The storms have barreled through the region as recently as 2008, and have killed hundreds through Gainesville's history.

Though the region was spared by storms that devastated the Southeast last spring, Gainesville Emergency Management is working to better notify residents of potential storms.

Emergency Management officials recently requested a grant through Georgia Emergency Management to provide the city with three more tornado sirens in areas they felt were in need.

"There's some areas that we had identified that were not covered by the current sirens, which was a huge area in the county" said David Kimbrell, Hall County emergency management director. "These were some high population areas where outside activities happen."

Kimbrell said those areas include near the Lanier Point Park and Athletic Complex off Dawsonville Highway, an area off Thompson Bridge Road near the Nancy Creek fire station and Browns Bridge Road at Memorial Park.

The grant must first be approved before the sirens can be purchased, but Kimbrell said he believes it will be.

With the technological age progressing at a rapid pace, though, many emergency management agencies are using new methods to alert residents.

Dawson County uses a phone system, a method that is quickly catching on in other counties.

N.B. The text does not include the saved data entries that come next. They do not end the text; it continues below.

-- pv_equiv track=rewrite | github.com/tommyasni08/Fraud-Projects | Quick Python Practice/running_metrics.py | running_user_totals
-- ===== SOURCE A (Python) =====
-- from collections import defaultdict
--
-- def running_user_totals(events):
--     by = defaultdict(list)
--     for u, amt, t in events: by[u].append((t, amt))
--     out = []
--     for u, lst in by.items():
--         lst.sort()
--         s = 0
--         for t, amt in lst:
--             s += amt
--             out.append((u, t, s))
--     out.sort()  # optional stable presentation
--     return out
-- ===== SOURCE B (Python) =====
-- def running_user_totals(events):
--     out = []
--     totals = {}
--     for u, t, amt in sorted((u, t, a) for u, a, t in events):
--         s = totals.get(u, 0) + amt
--         totals[u] = s
--         out.append((u, t, s))
--     out.sort()
--     return out
-- ===== Notes on version B (the rewrite author's own statement) =====
-- stated objective: simpler
-- what changed: Replaced the defaultdict grouping, per-group sorts and nested loops by one sort of all (user, t, amt) triples followed by a single pass that keeps a per-user running-total dict.
import Mathlib
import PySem

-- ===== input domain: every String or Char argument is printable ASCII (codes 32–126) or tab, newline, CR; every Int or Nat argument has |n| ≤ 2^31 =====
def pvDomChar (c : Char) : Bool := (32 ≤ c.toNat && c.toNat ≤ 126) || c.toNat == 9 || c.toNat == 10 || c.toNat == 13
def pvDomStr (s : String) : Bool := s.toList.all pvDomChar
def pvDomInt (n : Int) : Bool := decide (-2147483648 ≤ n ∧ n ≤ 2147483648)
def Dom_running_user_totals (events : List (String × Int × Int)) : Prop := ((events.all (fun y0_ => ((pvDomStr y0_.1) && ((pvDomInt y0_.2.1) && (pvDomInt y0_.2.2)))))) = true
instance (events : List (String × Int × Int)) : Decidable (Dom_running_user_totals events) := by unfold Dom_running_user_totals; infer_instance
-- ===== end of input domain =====

-- B replaces A's defaultdict grouping + per-group sort + nested loops by ONE sort of all
-- (user, t, amt) triples plus a single pass carrying a per-user total dict (objective: simpler).

-- Shared port of Python's list.sort() on (str, int, int) triples: PySem.List.sorted (Python's
-- sort) with a key that is an order-embedding onto Python's lexicographic tuple order (exact:
-- Python compares such triples lexicographically component by component).
def pvKey3 (x : String × Int × Int) : Lex (String × Lex (Int × Int)) :=
  toLex (x.1, toLex (x.2.1, x.2.2))

def sortTriples (xs : List (String × Int × Int)) : List (String × Int × Int) :=
  PySem.List.sorted xs pvKey3 false

-- ===== PORT A =====
def running_user_totals (events : List (String × Int × Int)) : List (String × Int × Int) :=
  let byD : PySem.Dict String (List (Int × Int)) :=
    events.foldl (fun d e => d.modify e.1 [] (fun l => l ++ [(e.2.2, e.2.1)])) PySem.Dict.empty
  let out : List (String × Int × Int) :=
    byD.items.foldl (fun out p =>
      ((PySem.List.sorted2 p.2 (fun q => q.1) (fun q => q.2)).foldl
        (fun acc q => (acc.1 ++ [(p.1, q.1, acc.2 + q.2)], acc.2 + q.2)) (out, 0)).1) []
  sortTriples out

-- ===== PORT B =====
def running_user_totals_alt (events : List (String × Int × Int)) : List (String × Int × Int) :=
  let es := sortTriples (events.map (fun e => (e.1, e.2.2, e.2.1)))
  let r := es.foldl (fun st e =>
      let s := st.2.getD e.1 0 + e.2.2
      (st.1 ++ [(e.1, e.2.1, s)], st.2.insert e.1 s))
    (([] : List (String × Int × Int)), (PySem.Dict.empty : PySem.Dict String Int))
  sortTriples r.1

-- ===== PRECONDITION & SPEC =====
def Spec_running_user_totals (events : List (String × Int × Int)) (out : List (String × Int × Int)) : Prop := out = running_user_totals_alt events
instance (events : List (String × Int × Int)) (out : List (String × Int × Int)) : Decidable (Spec_running_user_totals events out) := by unfold Spec_running_user_totals; infer_instance

-- ===== CLAIM (what is proved, stated in full; the proofs are below) =====
def Claim_equal_running_user_totals : Prop := ∀ (events : List (String × Int × Int)), Dom_running_user_totals events → Spec_running_user_totals events (running_user_totals events)

-- ===== LEMMAS AND PROOFS =====

-- the running-sum triples of one user, starting from total s
def pvRun (u : String) (s : Int) : List (Int × Int) → List (String × Int × Int)
  | [] => []
  | q :: ps => (u, q.1, s + q.2) :: pvRun u (s + q.2) ps

lemma pvRun_fst (u : String) (s : Int) (ps : List (Int × Int)) :
    ∀ x ∈ pvRun u s ps, x.1 = u := by
  induction ps generalizing s with
  | nil => simp [pvRun]
  | cons q ps ih =>
    intro x hx
    rcases (by simpa [pvRun] using hx) with h | h
    · simp [h]
    · exact ih _ x h

lemma pvRun_filter (u v : String) (s : Int) (ps : List (Int × Int)) :
    (pvRun u s ps).filter (fun x => x.1 == v) = if u = v then pvRun u s ps else [] := by
  by_cases h : u = v
  · subst h
    rw [if_pos rfl, List.filter_eq_self]
    intro x hx; simpa using pvRun_fst u s ps x hx
  · rw [if_neg h, List.filter_eq_nil_iff]
    intro x hx
    have := pvRun_fst u s ps x hx
    simpa [this] using h

-- A's inner loop builds out ++ pvRun
lemma innerA (u : String) (lst : List (Int × Int)) (out : List (String × Int × Int)) (s : Int) :
    (lst.foldl (fun acc q => (acc.1 ++ [(u, q.1, acc.2 + q.2)], acc.2 + q.2)) (out, s)).1
      = out ++ pvRun u s lst := by
  induction lst generalizing out s with
  | nil => simp [pvRun]
  | cons q ps ih => simp [List.foldl_cons, ih, pvRun]

-- sorted2 is sorted with the lexicographic product key
lemma sorted2_eq_sorted_toLex {α : Type} (xs : List α) (k1 : α → Int) (k2 : α → Int) :
    PySem.List.sorted2 xs k1 k2 false
      = PySem.List.sorted xs (fun x => toLex (k1 x, k2 x)) false := by
  show xs.foldl (fun acc x => PySem.List.insertBy _ x acc) []
      = xs.foldl (fun acc x => PySem.List.insertBy _ x acc) []
  congr 1
  funext acc x
  congr 1
  funext a b
  rcases lt_trichotomy (k1 a) (k1 b) with h | h | h
  · simp [Prod.Lex.lt_iff, h]
  · simp [Prod.Lex.lt_iff, h]
  · have h1 : ¬ k1 a < k1 b := asymm h
    have h2 : k1 a ≠ k1 b := ne_of_gt h
    simp [Prod.Lex.lt_iff, h, h1, h2]

-- B's fold: filtering its output to one user yields that user's running triples
lemma foldB_filter (es : List (String × Int × Int)) (out : List (String × Int × Int))
    (d : PySem.Dict String Int) (v : String) :
    ((es.foldl (fun st e =>
        (st.1 ++ [(e.1, e.2.1, st.2.getD e.1 0 + e.2.2)], st.2.insert e.1 (st.2.getD e.1 0 + e.2.2)))
      (out, d)).1).filter (fun x => x.1 == v)
    = out.filter (fun x => x.1 == v)
      ++ pvRun v (d.getD v 0) ((es.filter (fun x => x.1 == v)).map (fun x => x.2)) := by
  induction es generalizing out d with
  | nil => simp [pvRun]
  | cons e es ih =>
    rw [List.foldl_cons, ih]
    by_cases h : e.1 = v
    · subst h
      simp [List.filter_append, PySem.Dict.getD_insert_self, pvRun]
    · have h' : (e.1 == v) = false := by simpa using h
      have hg : (d.insert e.1 (d.getD e.1 0 + e.2.2)).getD v 0 = d.getD v 0 := by
        rw [PySem.Dict.getD_insert]; exact if_neg (Ne.symm h)
      simp [List.filter_append, h', hg]

lemma flatMap_if_single {β : Type} (l : List String) (hnd : l.Nodup) (G : String → List β) (v : String) :
    (l.flatMap (fun k => if k = v then G k else [])) = if v ∈ l then G v else [] := by
  induction l with
  | nil => simp
  | cons k l ih =>
    simp only [List.nodup_cons] at hnd
    rw [List.flatMap_cons, ih hnd.2]
    by_cases h : k = v
    · subst h
      simp [hnd.1]
    · simp [h, Ne.symm h]

-- two lists with equal per-first-component filters are permutations of each other
lemma perm_of_filter_fst_eq (l₁ l₂ : List (String × Int × Int))
    (h : ∀ v, l₁.filter (fun x => x.1 == v) = l₂.filter (fun x => x.1 == v)) :
    l₁.Perm l₂ := by
  rw [List.perm_iff_count]
  intro a
  have pa : (fun x : String × Int × Int => x.1 == a.1) a = true := by simp
  calc l₁.count a = (l₁.filter (fun x => x.1 == a.1)).count a :=
        (List.count_filter (p := fun x : String × Int × Int => x.1 == a.1) (a := a) (l := l₁) pa).symm
    _ = (l₂.filter (fun x => x.1 == a.1)).count a := by rw [h]
    _ = l₂.count a :=
        List.count_filter (p := fun x : String × Int × Int => x.1 == a.1) (a := a) (l := l₂) pa

lemma pvKey3_injective : Function.Injective pvKey3 := by
  rintro ⟨a1, a2, a3⟩ ⟨b1, b2, b3⟩ h
  simpa [pvKey3, Prod.ext_iff] using h

-- filtering the lex-sorted triples to one user and dropping the user is sorted2 of its pairs
lemma sortTriples_filter (ms : List (String × Int × Int)) (v : String) :
    ((sortTriples ms).filter (fun x => x.1 == v)).map (fun x => x.2)
      = PySem.List.sorted2 ((ms.filter (fun x => x.1 == v)).map (fun x => x.2))
          (fun q => q.1) (fun q => q.2) false := by
  apply PySem.List.eq_of_perm_of_pairwise_le_of_injective
    (key := fun q : Int × Int => (toLex q : Lex (Int × Int))) toLex.injective
  · exact (((PySem.List.sorted_perm ms pvKey3 false).filter _).map _).trans
      (PySem.List.sorted2_perm _ _ _ _).symm
  · rw [List.pairwise_map]
    have h1 : (sortTriples ms).Pairwise (fun a b => pvKey3 a ≤ pvKey3 b) :=
      PySem.List.sorted_pairwise ms pvKey3
    have h2 := h1.sublist (List.filter_sublist (p := fun x => x.1 == v) (l := sortTriples ms))
    refine h2.imp_of_mem ?_
    intro a b ha hb hab
    have hav : a.1 = v := by simpa using (List.mem_filter.mp ha).2
    have hbv : b.1 = v := by simpa using (List.mem_filter.mp hb).2
    rcases Prod.Lex.le_iff.mp hab with h | h
    · simp only [pvKey3, ofLex_toLex] at h
      rw [hav, hbv] at h
      exact absurd h (lt_irrefl v)
    · have h2 := h.2
      simp only [pvKey3, ofLex_toLex] at h2
      exact h2
  · rw [sorted2_eq_sorted_toLex]
    have := PySem.List.sorted_pairwise ((ms.filter (fun x => x.1 == v)).map (fun x => x.2))
      (fun q => toLex (q.1, q.2))
    simpa using this

theorem running_user_totals_spec : Claim_equal_running_user_totals := by
  intro events _
  unfold Spec_running_user_totals running_user_totals running_user_totals_alt
  set ms : List (String × Int × Int) := events.map (fun e => (e.1, e.2.2, e.2.1)) with hms
  set byD : PySem.Dict String (List (Int × Int)) :=
    events.foldl (fun d e => d.modify e.1 [] (fun l => l ++ [(e.2.2, e.2.1)])) PySem.Dict.empty
    with hbyD
  -- dict facts
  have hfold : byD = ms.foldl (fun d p => d.modify p.1 [] (fun l => l ++ [p.2])) PySem.Dict.empty := by
    rw [hbyD, hms, List.foldl_map]
  have hgetD : ∀ vv : String,
      byD.getD vv [] = (ms.filter (fun p => p.1 == vv)).map (fun p => p.2) := by
    intro vv
    rw [hfold, PySem.Dict.getD_foldl_modify_append, PySem.Dict.getD_empty]
    simp
  have hkeys : byD.keys = PySem.Set.ofList (ms.map (fun p => p.1)) := by
    rw [hfold, PySem.Dict.keys_foldl_modify_key ms (fun p => p.1) []
      (fun _ p => fun l => l ++ [p.2]) PySem.Dict.empty]
    rw [PySem.Set.ofList_eq_foldl]
    rfl
  have hnd : byD.keys.Nodup := by
    rw [hfold]
    exact PySem.Dict.nodup_keys_foldl_modify_key ms (fun p => p.1) []
      (fun _ p => fun l => l ++ [p.2]) PySem.Dict.empty (by simp [PySem.Dict.keys_empty])
  have hitems := PySem.Dict.items_eq_map_keys byD hnd []
  -- A's pre-sort output as a flatMap over the dict items
  set outA : List (String × Int × Int) :=
    byD.items.foldl (fun out p =>
      ((PySem.List.sorted2 p.2 (fun q => q.1) (fun q => q.2)).foldl
        (fun acc q => (acc.1 ++ [(p.1, q.1, acc.2 + q.2)], acc.2 + q.2)) (out, 0)).1) []
    with houtA
  have hA : outA = byD.items.flatMap
      (fun p => pvRun p.1 0 (PySem.List.sorted2 p.2 (fun q => q.1) (fun q => q.2))) := by
    rw [houtA, PySem.List.foldl_congr_mem _ _
      (fun out p => out ++ pvRun p.1 0 (PySem.List.sorted2 p.2 (fun q => q.1) (fun q => q.2))) _
      (fun acc p _ => innerA p.1 _ acc 0),
      PySem.List.foldl_append_eq_flatMap]
    simp
  -- B's pre-sort output
  set es := sortTriples ms with hes
  set outB : List (String × Int × Int) :=
    (es.foldl (fun st e =>
      (st.1 ++ [(e.1, e.2.1, st.2.getD e.1 0 + e.2.2)], st.2.insert e.1 (st.2.getD e.1 0 + e.2.2)))
      ([], PySem.Dict.empty)).1 with houtB
  -- the two pre-sort outputs agree on every per-user filter
  have hflt : ∀ v, outA.filter (fun x => x.1 == v) = outB.filter (fun x => x.1 == v) := by
    intro v
    have hBside : outB.filter (fun x => x.1 == v)
        = pvRun v 0 (PySem.List.sorted2 ((ms.filter (fun x => x.1 == v)).map (fun x => x.2))
            (fun q => q.1) (fun q => q.2) false) := by
      rw [houtB, foldB_filter, PySem.Dict.getD_empty, sortTriples_filter]
      simp
    have hAside : outA.filter (fun x => x.1 == v)
        = if v ∈ byD.keys then
            pvRun v 0 (PySem.List.sorted2 (byD.getD v []) (fun q => q.1) (fun q => q.2))
          else [] := by
      rw [hA, List.filter_flatMap]
      have : ∀ p ∈ byD.items,
          (pvRun p.1 0 (PySem.List.sorted2 p.2 (fun q => q.1) (fun q => q.2))).filter
            (fun x => x.1 == v)
          = if p.1 = v then pvRun p.1 0 (PySem.List.sorted2 p.2 (fun q => q.1) (fun q => q.2))
            else [] := fun p _ => pvRun_filter p.1 v 0 _
      rw [List.flatMap_congr this]
      rw [hitems]
      rw [List.flatMap_map]
      exact flatMap_if_single byD.keys hnd
        (fun k => pvRun k 0 (PySem.List.sorted2 (byD.getD k []) (fun q => q.1) (fun q => q.2))) v
    rw [hAside, hBside]
    by_cases hv : v ∈ byD.keys
    · rw [if_pos hv, hgetD v]
    · rw [if_neg hv]
      have : ms.filter (fun x => x.1 == v) = [] := by
        rw [List.filter_eq_nil_iff]
        intro x hx hxv
        exact hv (by
          rw [hkeys, PySem.Set.mem_ofList]
          exact List.mem_map.mpr ⟨x, hx, by simpa using hxv⟩)
      rw [this]
      rfl
  -- conclude: sorting permutations with an injective key gives equal lists
  show sortTriples outA = sortTriples outB
  exact PySem.List.sorted_eq_sorted_of_perm outA outB pvKey3 pvKey3_injective
    (perm_of_filter_fst_eq _ _ hflt)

"We have outdoor warning sirens, as well as the telephone notification system," Dawson County Fire Chief Lanier Swafford said.

The system works by having someone activate it, which then phones a warning to every resident who has signed up for the free service.

"Most of our standard warnings, tornado warnings, are canned messages that we already have prepared in the system, so in the event the weather service issues a tornado warning, we can push ‘go' on the button," Swafford said.

The system allows the warning to either be transmitted countywide or only to a specific portion of the county.

It can be activated any time a threat is perceived regardless if a storm warning has been issued.

"We can use it as a proactive or as an at-need service for Dawson County," Swafford said.

The phone notification works so efficiently that Swafford said he would "most definitely" recommend other counties begin using it.

Kimbrell said Hall County has considered a similar system but has not been able to obtain funding for it. He said the phone system is an additional method to notify residents but the sirens are still a more reliable system.

"If you're playing softball or you may not have your phone in your pocket ... this, for outdoor warning, is still the best device," Kimbrell said.

Swafford agreed that the phone system is only an alternative method.

"Not everybody is indoors to get a phone message, so that's where the outdoor sirens supplement that and where we have those positioned are primarily areas of high outdoor usage," he said.

Hall County also uses Twitter to issue alerts, which Kimbrell said is a good method because so many people rely on social media for news.

"It's a good method," he said. "The biggest thing about that is it's no cost."

For now the county will continue to use tornado sirens as its main notification system. He said the sirens can be heard within a two-mile radius.

"If you're right next to them it will shake your head pretty hard," he said.